X, X_test, y = dl.load_titanic()

Now X is the data excluding'Survived'in train.csv, X_test is test.csv, and y is the'Survived' column in train.csv.

How to use

This time, I will introduce the process called ** Union Append **.

In DataLiner pre-processing, basically all pre-processing that adds new features from existing features is given the class name Append 〇〇.

That's why we changed ArithmeticFeatureGenerator to AppendArithmeticFeatures in this version. The exceptions are BinarizeNaN and CountRowNaN, but these are the processes that are performed before the missing value completion / category processing in principle, so we have given this name.

Here, for example, let's say you want to add features as a whole, and suppose you build a pipeline as follows.

process = make_pipeline(
    dl.ImputeNaN(),
    dl.TargetMeanEncoding(),
    dl.StandardScaling(),
    dl.AppendCluster(),
    dl.AppendAnomalyScore(),
    dl.AppendPrincipalComponent(),
    dl.AppendClusterTargetMean(),
    dl.AppendClassificationModel(model=RandomForestClassifier(n_estimators=100, max_depth=5)),
    dl.AppendClusterDistance(),
    dl.AppendArithmeticFeatures(),
)
process.fit_transform(X, y)

In this method, for example, the features added by Append Cluster are used as the original data of the next Append Anomaly Score. (And the features will increase steadily in all Append 〇〇 below)

You may want to process in parallel instead of serial processing like this, and make all the features that are the basis of Append 〇〇 the same.
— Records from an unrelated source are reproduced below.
-- pv_equiv track=rewrite | github.com/lucassantos61/GeradorCPF | geraCpf.py | geraMascara
-- ===== SOURCE A (Python) =====
-- def geraMascara(cpf):
-- 	x = 0
-- 	cpfaux = ''
-- 	while x < len(cpf):
-- 		cpfaux = cpfaux+cpf[x]
-- 		if x == 2 or x == 5:
-- 			cpfaux +='.'
-- 		elif x == 8:
-- 			cpfaux += '-'
--
-- 		x +=1
-- 	return cpfaux
-- ===== SOURCE B (Python) =====
-- def geraMascara(cpf):
--     out = cpf[:3]
--     if len(cpf) >= 3:
--         out += '.'
--     out += cpf[3:6]
--     if len(cpf) >= 6:
--         out += '.'
--     out += cpf[6:9]
--     if len(cpf) >= 9:
--         out += '-'
--     out += cpf[9:]
--     return out
-- ===== Notes on version B (the rewrite author's own statement) =====
-- stated objective: faster
-- what changed: Replaces the per-character while loop with quadratic repeated string concatenation by a closed-form concatenation of three fixed slices plus guarded separators.
import Mathlib
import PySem

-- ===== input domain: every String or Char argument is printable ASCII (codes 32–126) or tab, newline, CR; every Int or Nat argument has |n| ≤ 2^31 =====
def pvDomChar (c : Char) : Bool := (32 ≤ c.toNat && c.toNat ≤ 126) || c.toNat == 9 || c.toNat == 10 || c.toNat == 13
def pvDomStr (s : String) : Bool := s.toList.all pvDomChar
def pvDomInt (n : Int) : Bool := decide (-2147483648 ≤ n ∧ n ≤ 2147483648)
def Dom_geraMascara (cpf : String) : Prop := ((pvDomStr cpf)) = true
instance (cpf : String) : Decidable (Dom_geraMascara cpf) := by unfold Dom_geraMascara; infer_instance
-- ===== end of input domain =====

-- B replaces A's per-character loop with fixed slices and guarded separators (simpler decomposition).

-- ===== PORT A =====
-- A's while loop: x is the index, acc the string built so far, rest the characters not yet consumed.
def geraMascaraAux (x : Nat) (acc : List Char) : List Char → List Char
  | [] => acc
  | c :: rest =>
      geraMascaraAux (x + 1)
        (acc ++ [c] ++ (if x == 2 || x == 5 then ['.'] else if x == 8 then ['-'] else [])) rest

def geraMascara (cpf : String) : String :=
  String.ofList (geraMascaraAux 0 [] cpf.toList)

-- ===== PORT B =====
def geraMascara_alt (cpf : String) : String :=
  let l := cpf.toList
  let n := l.length
  String.ofList
    (PySem.List.slice l none (some 3)
      ++ (if 3 ≤ n then ['.'] else [])
      ++ PySem.List.slice l (some 3) (some 6)
      ++ (if 6 ≤ n then ['.'] else [])
      ++ PySem.List.slice l (some 6) (some 9)
      ++ (if 9 ≤ n then ['-'] else [])
      ++ PySem.List.slice l (some 9) none)

-- ===== PRECONDITION & SPEC =====
def Spec_geraMascara (cpf : String) (out : String) : Prop := out = geraMascara_alt cpf
instance (cpf : String) (out : String) : Decidable (Spec_geraMascara cpf out) := by unfold Spec_geraMascara; infer_instance

-- ===== CLAIM (what is proved, stated in full; the proofs are below) =====
def Claim_equal_geraMascara : Prop := ∀ (cpf : String), Dom_geraMascara cpf → Spec_geraMascara cpf (geraMascara cpf)

-- ===== LEMMAS AND PROOFS =====

-- Once the index has passed 8, the loop just copies the remaining characters.
theorem geraMascaraAux_ge9 (rest : List Char) : ∀ (x : Nat) (acc : List Char), 9 ≤ x →
    geraMascaraAux x acc rest = acc ++ rest := by
  induction rest with
  | nil => intro x acc _; simp [geraMascaraAux]
  | cons c rest ih =>
      intro x acc hx
      have hx2 : x ≠ 2 := by omega
      have hx5 : x ≠ 5 := by omega
      have hx8 : x ≠ 8 := by omega
      simp [geraMascaraAux, hx2, hx5, hx8, ih (x + 1) _ (by omega)]

theorem geraMascara_lists (l : List Char) :
    geraMascaraAux 0 [] l =
      PySem.List.slice l none (some 3)
        ++ (if 3 ≤ l.length then ['.'] else [])
        ++ PySem.List.slice l (some 3) (some 6)
        ++ (if 6 ≤ l.length then ['.'] else [])
        ++ PySem.List.slice l (some 6) (some 9)
        ++ (if 9 ≤ l.length then ['-'] else [])
        ++ PySem.List.slice l (some 9) none := by
  rcases l with _ | ⟨a, l⟩; · simp [geraMascaraAux, PySem.List.slice, PySem.List.clampIdx]
  rcases l with _ | ⟨b, l⟩; · simp [geraMascaraAux, PySem.List.slice, PySem.List.clampIdx]
  rcases l with _ | ⟨c, l⟩; · simp [geraMascaraAux, PySem.List.slice, PySem.List.clampIdx]
  rcases l with _ | ⟨d, l⟩; · simp [geraMascaraAux, PySem.List.slice, PySem.List.clampIdx]
  rcases l with _ | ⟨e, l⟩; · simp [geraMascaraAux, PySem.List.slice, PySem.List.clampIdx]
  rcases l with _ | ⟨f, l⟩; · simp [geraMascaraAux, PySem.List.slice, PySem.List.clampIdx]
  rcases l with _ | ⟨g, l⟩; · simp [geraMascaraAux, PySem.List.slice, PySem.List.clampIdx]
  rcases l with _ | ⟨h, l⟩; · simp [geraMascaraAux, PySem.List.slice, PySem.List.clampIdx]
  rcases l with _ | ⟨i, l⟩; · simp [geraMascaraAux, PySem.List.slice, PySem.List.clampIdx]
  simp [geraMascaraAux, PySem.List.slice, PySem.List.clampIdx,
    geraMascaraAux_ge9 l 9 _ (by omega)]

-- ===== VERDICT (by name: the statement is the Claim_ definition above) =====
theorem geraMascara_spec : Claim_equal_geraMascara := by
  intro cpf _
  unfold Spec_geraMascara geraMascara geraMascara_alt
  rw [geraMascara_lists]
-- ===== VERDICT (by name: the statement is the Claim_ definition above) =====
theorem poly_deriv_spec : Claim_equal_poly_deriv := by
  unfold Claim_equal_poly_deriv Spec_poly_deriv
  intro p _
  unfold poly_deriv poly_deriv_alt
  by_cases h : p.length ≤ 1
  · rw [if_pos h]
    have hr : PySem.List.pyRange 1 (p.length : Int) 2 = [] := by
      rw [PySem.List.pyRange_of_pos _ _ (by norm_num), if_neg (by exact_mod_cast by omega)]
      simp
    simp [hr]
  · rw [if_neg h]
    obtain ⟨a, q, rfl⟩ : ∃ a q, p = a :: q := by
      cases p with
      | nil => simp at h
      | cons a q => exact ⟨a, q, rfl⟩
    rw [pvCore_eq a q]
    have hq1 : 1 ≤ q.length := by simp only [List.length_cons] at h; omega
    -- rewrite B's range(1, n, 2) as a map over List.range (n / 2)
    have hlen : 1 < (a :: q).length := by simp only [List.length_cons]; omega
    have hM : ((((a :: q).length : Int) - 1 + 2 - 1) / 2).toNat = (a :: q).length / 2 := by
      omega
    have hr : PySem.List.pyRange 1 ((a :: q).length : Int) 2 =
        (List.range ((a :: q).length / 2)).map (fun t : Nat => 1 + 2 * (t : Int)) := by
      rw [PySem.List.pyRange_of_pos _ _ (by norm_num : (0:Int) < 2),
        if_pos (by exact_mod_cast hlen), hM]
    rw [hr, List.foldl_map]
    set n := (a :: q).length with hn
    have hnq : n = q.length + 1 := by simp [hn]
    rcases pvFold_char (a :: q) (n / 2) with ⟨he, hall⟩ | ⟨T, hT, he, hne, hafter⟩
    · -- every odd coefficient is zero: both sides are [0]
      rw [he, if_pos rfl]
      apply pvStrip_zeros q.length (pvAltKZ q) (pvAltKZ_length q) hq1
      intro j hj
      rw [pvAltKZ_getElem? q j hj]
      by_cases hj2 : j % 2 = 0
      · rw [if_pos hj2]
        obtain ⟨t, rfl⟩ : ∃ t, j = 2 * t := ⟨j / 2, by omega⟩
        have hz := hall t (by omega)
        have : (1 : Int) + 2 * (t : Int) = ((2 * t : Nat) : Int) + 1 := by push_cast; ring
        rw [this, pvGetD_tail a q (2 * t)] at hz
        rw [List.getElem?_eq_getElem hj]
        have : q.getD (2 * t) 0 = q[2 * t] := by
          simp [List.getD_eq_getElem?_getD, List.getElem?_eq_getElem hj]
        rw [this] at hz
        rw [hz]
      · rw [if_neg hj2]
    · -- k = 2T + 1: A strips down to exactly the first 2T+1 entries
      rw [he, if_neg (by omega)]
      have hTn : 2 * T + 1 ≤ q.length := by omega
      have hlast : (pvAltKZ q)[2 * T + 1 - 1]? ≠ some 0 := by
        have h2T : 2 * T < q.length := by omega
        rw [show 2 * T + 1 - 1 = 2 * T from rfl, pvAltKZ_getElem? q (2 * T) h2T,
          if_pos (by omega)]
        have : (1 : Int) + 2 * (T : Int) = ((2 * T : Nat) : Int) + 1 := by push_cast; ring
        rw [this, pvGetD_tail a q (2 * T)] at hne
        rw [List.getElem?_eq_getElem h2T]
        have hgd : q.getD (2 * T) 0 = q[2 * T] := by
          simp [List.getD_eq_getElem?_getD, List.getElem?_eq_getElem h2T]
        rw [hgd] at hne
        simpa using hne
      have hz : ∀ j, 2 * T + 1 ≤ j → j < q.length → (pvAltKZ q)[j]? = some 0 := by
        intro j hj1 hj2
        rw [pvAltKZ_getElem? q j hj2]
        by_cases hj3 : j % 2 = 0
        · rw [if_pos hj3]
          obtain ⟨t, rfl⟩ : ∃ t, j = 2 * t := ⟨j / 2, by omega⟩
          have hzt := hafter t (by omega) (by omega)
          have : (1 : Int) + 2 * (t : Int) = ((2 * t : Nat) : Int) + 1 := by push_cast; ring
          rw [this, pvGetD_tail a q (2 * t)] at hzt
          rw [List.getElem?_eq_getElem hj2]
          have : q.getD (2 * t) 0 = q[2 * t] := by
            simp [List.getD_eq_getElem?_getD, List.getElem?_eq_getElem hj2]
          rw [this] at hzt
          rw [hzt]
        · rw [if_neg hj3]
      rw [pvStrip_take q.length (pvAltKZ q) (2 * T + 1) (pvAltKZ_length q) (by omega) hTn hlast hz]
      -- the taken prefix equals B's comprehension
      have hcast : (1 : Int) + 2 * (T : Int) = ((2 * T + 1 : Nat) : Int) := by push_cast; ring
      rw [hcast, PySem.List.pyRange_zero_natCast, List.map_map]
      apply List.ext_getElem?
      intro j
      by_cases hj : j < 2 * T + 1
      · rw [List.getElem?_take, if_pos hj,
          List.getElem?_map, List.getElem?_range hj,
          pvAltKZ_getElem? q j (by omega)]
        simp only [Option.map_some, Function.comp]
        have hmod : PySem.Int.mod ((j : Nat) : Int) 2 = ((j % 2 : Nat) : Int) := by
          rw [PySem.Int.mod_eq_emod_of_pos (by norm_num)]
          omega
        by_cases hj2 : j % 2 = 0
        · rw [if_pos hj2, if_pos (by rw [hmod, hj2]; rfl)]
          rw [pvGetD_tail a q j, List.getElem?_eq_getElem (show j < q.length by omega)]
          have : q.getD j 0 = q[j] := by
            simp [List.getD_eq_getElem?_getD, List.getElem?_eq_getElem (show j < q.length by omega)]
          rw [this]
        · rw [if_neg hj2, if_neg (by rw [hmod]; exact_mod_cast by omega)]
      · rw [List.getElem?_take, if_neg hj, List.getElem?_map,
          List.getElem?_eq_none (by simp; omega)]
        rfl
You can use Union Append in that case.

process = make_pipeline(
    dl.ImputeNaN(),
    dl.TargetMeanEncoding(),
    dl.StandardScaling(),
    dl.UnionAppend([
        dl.AppendCluster(),
        dl.AppendAnomalyScore(),
        dl.AppendPrincipalComponent(),
        dl.AppendClusterTargetMean(),
        dl.AppendClassificationModel(model=RandomForestClassifier(n_estimators=100, max_depth=5)),
        dl.AppendClusterDistance(),
        dl.AppendArithmeticFeatures(),
    ]),
)
process.fit_transform(X, y)

By giving the class of Append 〇 〇 that you want to apply to UnionAppend as an array, all the base features of the processing in UnionAppend are unified, and the processing result of each Append 〇〇 is combined and returned. The execution result is as follows.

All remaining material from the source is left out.